START Data

theorem pv_main : ∀ (n : Nat) (scov lst : List Int) (k cnt : Int),
    scov.length = n → lst.Perm scov → lst.Pairwise (· ≤ ·) →
    solGo scov k cnt = solAltGo lst k cnt := by
  intro n
  induction n with
  | zero =>
    intro scov lst k cnt hlen hperm _
    have hs : scov = [] := by cases scov <;> simp_all
    have hl : lst = [] := by
      have := hperm.length_eq
      rw [hs] at this
      cases lst <;> simp_all
    subst hs hl
    rw [solGo, solAltGo_nil]
    simp
  | succ m ih =>
    intro scov lst k cnt hlen hperm hsort
    cases lst with
    | nil =>
      have := hperm.length_eq
      simp [← this] at hlen
    | cons x rest =>
      have hne : scov ≠ [] := by
        intro h
        have := hperm.length_eq
        simp [h] at this
      rw [solGo]
      simp only [dif_neg hne]
      by_cases hk : k ≤ x
      · -- every element ≥ k: both return cnt
        have hall : scov.all (fun i => !(i < k)) = true := by
          rw [List.all_eq_true]
          intro i hi
          have hi' : i ∈ x :: rest := hperm.mem_iff.mpr hi
          have hxi : x ≤ i := by
            rcases List.mem_cons.mp hi' with h | h
            · omega
            · exact (List.pairwise_cons.mp hsort).1 i h
          simp; omega
        rw [if_pos hall, solAltGo_cons_ge x rest k cnt hk]
      · -- min x < k
        have hxk : x < k := by omega
        have hall : ¬ scov.all (fun i => !(i < k)) = true := by
          rw [List.all_eq_true]
          intro habs
          have := habs x (hperm.subset (List.mem_cons_self))
          simp at this
          omega
        rw [if_neg hall]
        cases rest with
        | nil =>
          -- single element < k: both -1
          have hsc : scov = [x] := List.perm_singleton.mp hperm.symm
          rw [solAltGo_single x k cnt hk]
          subst hsc
          simp [hxk]
        | cons y rest2 =>
          have hlen2 : scov.length = rest2.length + 2 := by
            have := hperm.length_eq
            simpa using this.symm
          have hnot2 : ¬ scov.length < 2 := by omega
          rw [if_neg hnot2]
          -- a = min = x
          have hm1 : PySem.List.min? scov (fun v => v) = some x := pv_min_perm hperm hsort
          have hxmem : x ∈ scov := hperm.subset (List.mem_cons_self)
          have hr1 : PySem.List.remove? scov x = some (scov.erase x) :=
            PySem.List.remove?_eq_some_erase scov x hxmem
          have hperm1 : (y :: rest2).Perm (scov.erase x) := by
            have := hperm.erase x
            simpa using this
          have hsort1 : (y :: rest2).Pairwise (· ≤ ·) := (List.pairwise_cons.mp hsort).2
          have hm2 : PySem.List.min? (scov.erase x) (fun v => v) = some y :=
            pv_min_perm hperm1 hsort1
          have hymem : y ∈ scov.erase x := hperm1.subset (List.mem_cons_self)
          have hr2 : PySem.List.remove? (scov.erase x) y = some ((scov.erase x).erase y) :=
            PySem.List.remove?_eq_some_erase _ y hymem
          have hperm2 : rest2.Perm ((scov.erase x).erase y) := by
            have := hperm1.erase y
            simpa using this
          have hsort2 : rest2.Pairwise (· ≤ ·) := (List.pairwise_cons.mp hsort1).2
          rw [solAltGo_step x y rest2 k cnt hk]
          -- reduce A's nested matches using hm1/hr1/hm2/hr2
          split
          · rename_i hnone; rw [hm1] at hnone; cases hnone
          rename_i a ha; rw [hm1] at ha; injection ha with ha; subst ha
          split
          · rename_i hnone; rw [hr1] at hnone; cases hnone
          rename_i s1 hs1; rw [hr1] at hs1; injection hs1 with hs1; subst hs1
          split
          · rename_i hnone; rw [hm2] at hnone; cases hnone
          rename_i b hb; rw [hm2] at hb; injection hb with hb; subst hb
          split
          · rename_i hnone; rw [hr2] at hnone; cases hnone
          rename_i s2 hs2; rw [hr2] at hs2; injection hs2 with hs2; subst hs2
          -- rewrite B's inserted list
          have hins := pv_insert_sorted rest2 (x + 2 * y) hsort2
          set c := x + 2 * y with hc
          set T := rest2.takeWhile (fun v => decide (v < c)) with hT
          set D := rest2.dropWhile (fun v => decide (v < c)) with hD
          have hTD : T ++ D = rest2 := List.takeWhile_append_dropWhile
          -- apply the IH
          have hxy : x + y * 2 = c := by rw [hc]; ring
          rw [hins, hxy]
          apply ih
          · -- length
            have : ((scov.erase x).erase y).length + 1 = (scov.erase x).length :=
              by rw [List.length_erase_of_mem hymem]; have : (scov.erase x).length ≠ 0 := by
                   intro h0; rw [List.length_eq_zero_iff] at h0; rw [h0] at hymem; cases hymem
                 omega
            have h2 : (scov.erase x).length + 1 = scov.length := by
              rw [List.length_erase_of_mem hxmem]
              have : scov.length ≠ 0 := by intro h0; rw [List.length_eq_zero_iff] at h0; exact hne h0
              omega
            simp only [List.length_append, List.length_cons, List.length_nil]
            omega
          · -- permutation: T ++ c :: D ~ (erase erase) ++ [c]
            refine List.Perm.trans List.perm_middle ?_
            rw [hTD]
            exact (hperm2.cons c).trans (List.perm_append_singleton c _).symm
          · -- sortedness of T ++ c :: D
            rw [List.pairwise_append]
            refine ⟨?_, ?_, ?_⟩
            · exact hsort2.sublist (hTD ▸ List.sublist_append_left T D)
            · rw [List.pairwise_cons]
              exact ⟨pv_dropWhile_ge rest2 c hsort2,
                     hsort2.sublist (hTD ▸ List.sublist_append_right T D)⟩
            · intro a ha b hb
              have hac : a < c := by
                have := List.mem_takeWhile_imp (hT ▸ ha)
                simpa using this
              rcases List.mem_cons.mp hb with hb | hb
              · omega
              · have hcb := pv_dropWhile_ge rest2 c hsort2 b (hD ▸ hb)
                omega

-- ===== VERDICT (by name: the statement is the Claim_ definition above) =====
theorem solution_spec : Claim_equal_solution := by
  intro scov k _
  unfold Spec_solution solution solution_alt
  exact pv_main scov.length scov _ k 0 rfl
    (PySem.List.sorted_perm scov (fun x => x) false)
    (PySem.List.sorted_pairwise scov (fun x => x))
-- pv_equiv track=rewrite | github.com/ZomkeyYe/Python-Learning | test/test41.py | zom
-- ===== SOURCE A (Python) =====
-- def zom(str1):
--     dic = {0:'N',1:'E',2:'S',3:'W'}
--     count = 0
--     for i in range(len(str1)):
--         if str1[i] == 'L':
--             count-=1
--         elif str1[i] == 'R':
--             count+=1
--     count=(count%4)
--     return(dic[count])
-- ===== SOURCE B (Python) =====
-- def zom(str1):
--     # Maintain the facing unit vector instead of a turn counter.
--     x, y = 0, 1  # North
--     for ch in str1:
--         if ch == 'R':
--             x, y = y, -x
--         elif ch == 'L':
--             x, y = -y, x
--     return {(0, 1): 'N', (1, 0): 'E', (0, -1): 'S', (-1, 0): 'W'}[(x, y)]
-- ===== Notes on version B (the rewrite author's own statement) =====
-- stated objective: idiomatic
-- what changed: B simulates the heading as a rotating unit vector (x,y) updated per turn and reads the final letter off a vector->letter table, instead of A's signed turn counter reduced mod 4 and indexed into a dict; B also iterates the characters directly instead of indexing by position.
import Mathlib
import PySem

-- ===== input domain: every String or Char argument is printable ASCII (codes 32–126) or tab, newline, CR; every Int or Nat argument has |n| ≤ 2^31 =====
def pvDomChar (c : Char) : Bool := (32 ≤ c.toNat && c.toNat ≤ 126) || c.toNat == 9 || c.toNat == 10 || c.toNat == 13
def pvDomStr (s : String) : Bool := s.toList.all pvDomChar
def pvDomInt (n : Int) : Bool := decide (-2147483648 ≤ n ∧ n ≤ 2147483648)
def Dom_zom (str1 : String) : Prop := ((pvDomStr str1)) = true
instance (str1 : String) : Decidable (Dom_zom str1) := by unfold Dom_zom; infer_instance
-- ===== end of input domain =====

-- B replaces A's signed turn counter (reduced mod 4, then indexed into a dict) by a
-- rotating unit heading vector looked up in a vector->letter table (idiomatic alternative).

-- ===== PORT A =====
-- literal port of A: count turns over range(len(str1)), reduce mod 4, look up in {0:'N',...}.
-- The final '.getD ""' only realises the dict lookup's value: count % 4 is always a key 0..3,
-- so the KeyError branch (none) is unreachable and the port is exact.
def zom (str1 : String) : String :=
  let dic : PySem.Dict Int String :=
    PySem.Dict.ofList [(0, "N"), (1, "E"), (2, "S"), (3, "W")]
  let count : Int :=
    (PySem.List.pyRange 0 (PySem.Str.len str1) 1).foldl
      (fun c i =>
        let ch := PySem.List.pyGetD str1.toList i ' '
        if ch = 'L' then c - 1 else if ch = 'R' then c + 1 else c) 0
  let count := PySem.Int.mod count 4
  (dic.get? count).getD ""

-- ===== PORT B =====
-- literal port of B: rotate the heading vector per turn, then look the vector up in the
-- vector->letter dict; the vector is always one of the four keys, so '.getD ""' is exact.
def zom_alt (str1 : String) : String :=
  let v : Int × Int :=
    str1.toList.foldl
      (fun v ch =>
        if ch = 'R' then (v.2, -v.1) else if ch = 'L' then (-v.2, v.1) else v) (0, 1)
  let tbl : PySem.Dict (Int × Int) String :=
    PySem.Dict.ofList [((0, 1), "N"), ((1, 0), "E"), ((0, -1), "S"), ((-1, 0), "W")]
  (tbl.get? v).getD ""

-- ===== PRECONDITION & SPEC =====
def Spec_zom (str1 : String) (out : String) : Prop := out = zom_alt str1
instance (str1 : String) (out : String) : Decidable (Spec_zom str1 out) := by unfold Spec_zom; infer_instance

-- ===== CLAIM (what is proved, stated in full; the proofs are below) =====
def Claim_equal_zom : Prop := ∀ (str1 : String), Dom_zom str1 → Spec_zom str1 (zom str1)

-- ===== LEMMAS AND PROOFS =====

-- the heading vector corresponding to a turn count
def pvVec (c : Int) : Int × Int :=
  if c % 4 = 0 then (0, 1)
  else if c % 4 = 1 then (1, 0)
  else if c % 4 = 2 then (0, -1)
  else (-1, 0)

lemma pvVec_succ (c : Int) : pvVec (c + 1) = ((pvVec c).2, -(pvVec c).1) := by
  have h : c % 4 = 0 ∨ c % 4 = 1 ∨ c % 4 = 2 ∨ c % 4 = 3 := by omega
  rcases h with h | h | h | h <;>
    simp [pvVec, h, show (c + 1) % 4 = (c % 4 + 1) % 4 by omega]

lemma pvVec_pred (c : Int) : pvVec (c - 1) = (-(pvVec c).2, (pvVec c).1) := by
  have h : c % 4 = 0 ∨ c % 4 = 1 ∨ c % 4 = 2 ∨ c % 4 = 3 := by omega
  rcases h with h | h | h | h <;>
    simp [pvVec, h, show (c - 1) % 4 = (c % 4 + 3) % 4 by omega]

-- loop invariant: B's vector fold tracks pvVec of A's counter fold
lemma pv_fold_eq (l : List Char) (c : Int) :
    l.foldl (fun (v : Int × Int) ch =>
        if ch = 'R' then (v.2, -v.1) else if ch = 'L' then (-v.2, v.1) else v) (pvVec c)
      = pvVec (l.foldl (fun c ch => if ch = 'L' then c - 1 else if ch = 'R' then c + 1 else c) c) := by
  induction l generalizing c with
  | nil => rfl
  | cons ch t ih =>
    by_cases hL : ch = 'L'
    · simp only [List.foldl_cons, hL, ← pvVec_pred]
      · exact ih (c - 1)
    · by_cases hR : ch = 'R'
      · simp only [List.foldl_cons, hR, ← pvVec_succ]
        exact ih (c + 1)
      · simp only [List.foldl_cons, if_neg hL, if_neg hR]
        exact ih c

lemma pv_fold_zero (l : List Char) :
    l.foldl (fun (v : Int × Int) ch =>
        if ch = 'R' then (v.2, -v.1) else if ch = 'L' then (-v.2, v.1) else v) (0, 1)
      = pvVec (l.foldl (fun c ch => if ch = 'L' then c - 1 else if ch = 'R' then c + 1 else c) 0) :=
  pv_fold_eq l 0

-- the two final table lookups agree for every counter value
lemma pv_lookup_eq (c : Int) :
    ((PySem.Dict.ofList [(0, "N"), (1, "E"), (2, "S"), (3, "W")] :
        PySem.Dict Int String).get? (PySem.Int.mod c 4)).getD ""
      = ((PySem.Dict.ofList [((0, 1), "N"), ((1, 0), "E"), ((0, -1), "S"), ((-1, 0), "W")] :
        PySem.Dict (Int × Int) String).get? (pvVec c)).getD "" := by
  rw [PySem.Int.mod_eq_emod_of_pos (by norm_num : (0:Int) < 4)]
  have h : c % 4 = 0 ∨ c % 4 = 1 ∨ c % 4 = 2 ∨ c % 4 = 3 := by omega
  rcases h with h | h | h | h <;> simp [pvVec, h] <;> decide

-- ===== VERDICT (by name: the statement is the Claim_ definition above) =====
theorem zom_spec : Claim_equal_zom := by
  intro str1 _
  show zom str1 = zom_alt str1
  unfold zom zom_alt
  rw [show PySem.Str.len str1 = ((str1.toList.length : Int)) by simp [PySem.Str.len_eq],
    PySem.List.foldl_pyRange_zero_pyGetD' str1.toList ' '
      (fun c ch => if ch = 'L' then c - 1 else if ch = 'R' then c + 1 else c) 0]
  simp only [pv_fold_zero, pv_lookup_eq]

END Data

- _Task directions_
Only lines that include "using" belong in the answer; copy all of them from the listing.

- _Completed exercise_
            simpa using this.symm
            simpa using this
            simpa using this
          -- reduce A's nested matches using hm1/hr1/hm2/hr2
                simpa using this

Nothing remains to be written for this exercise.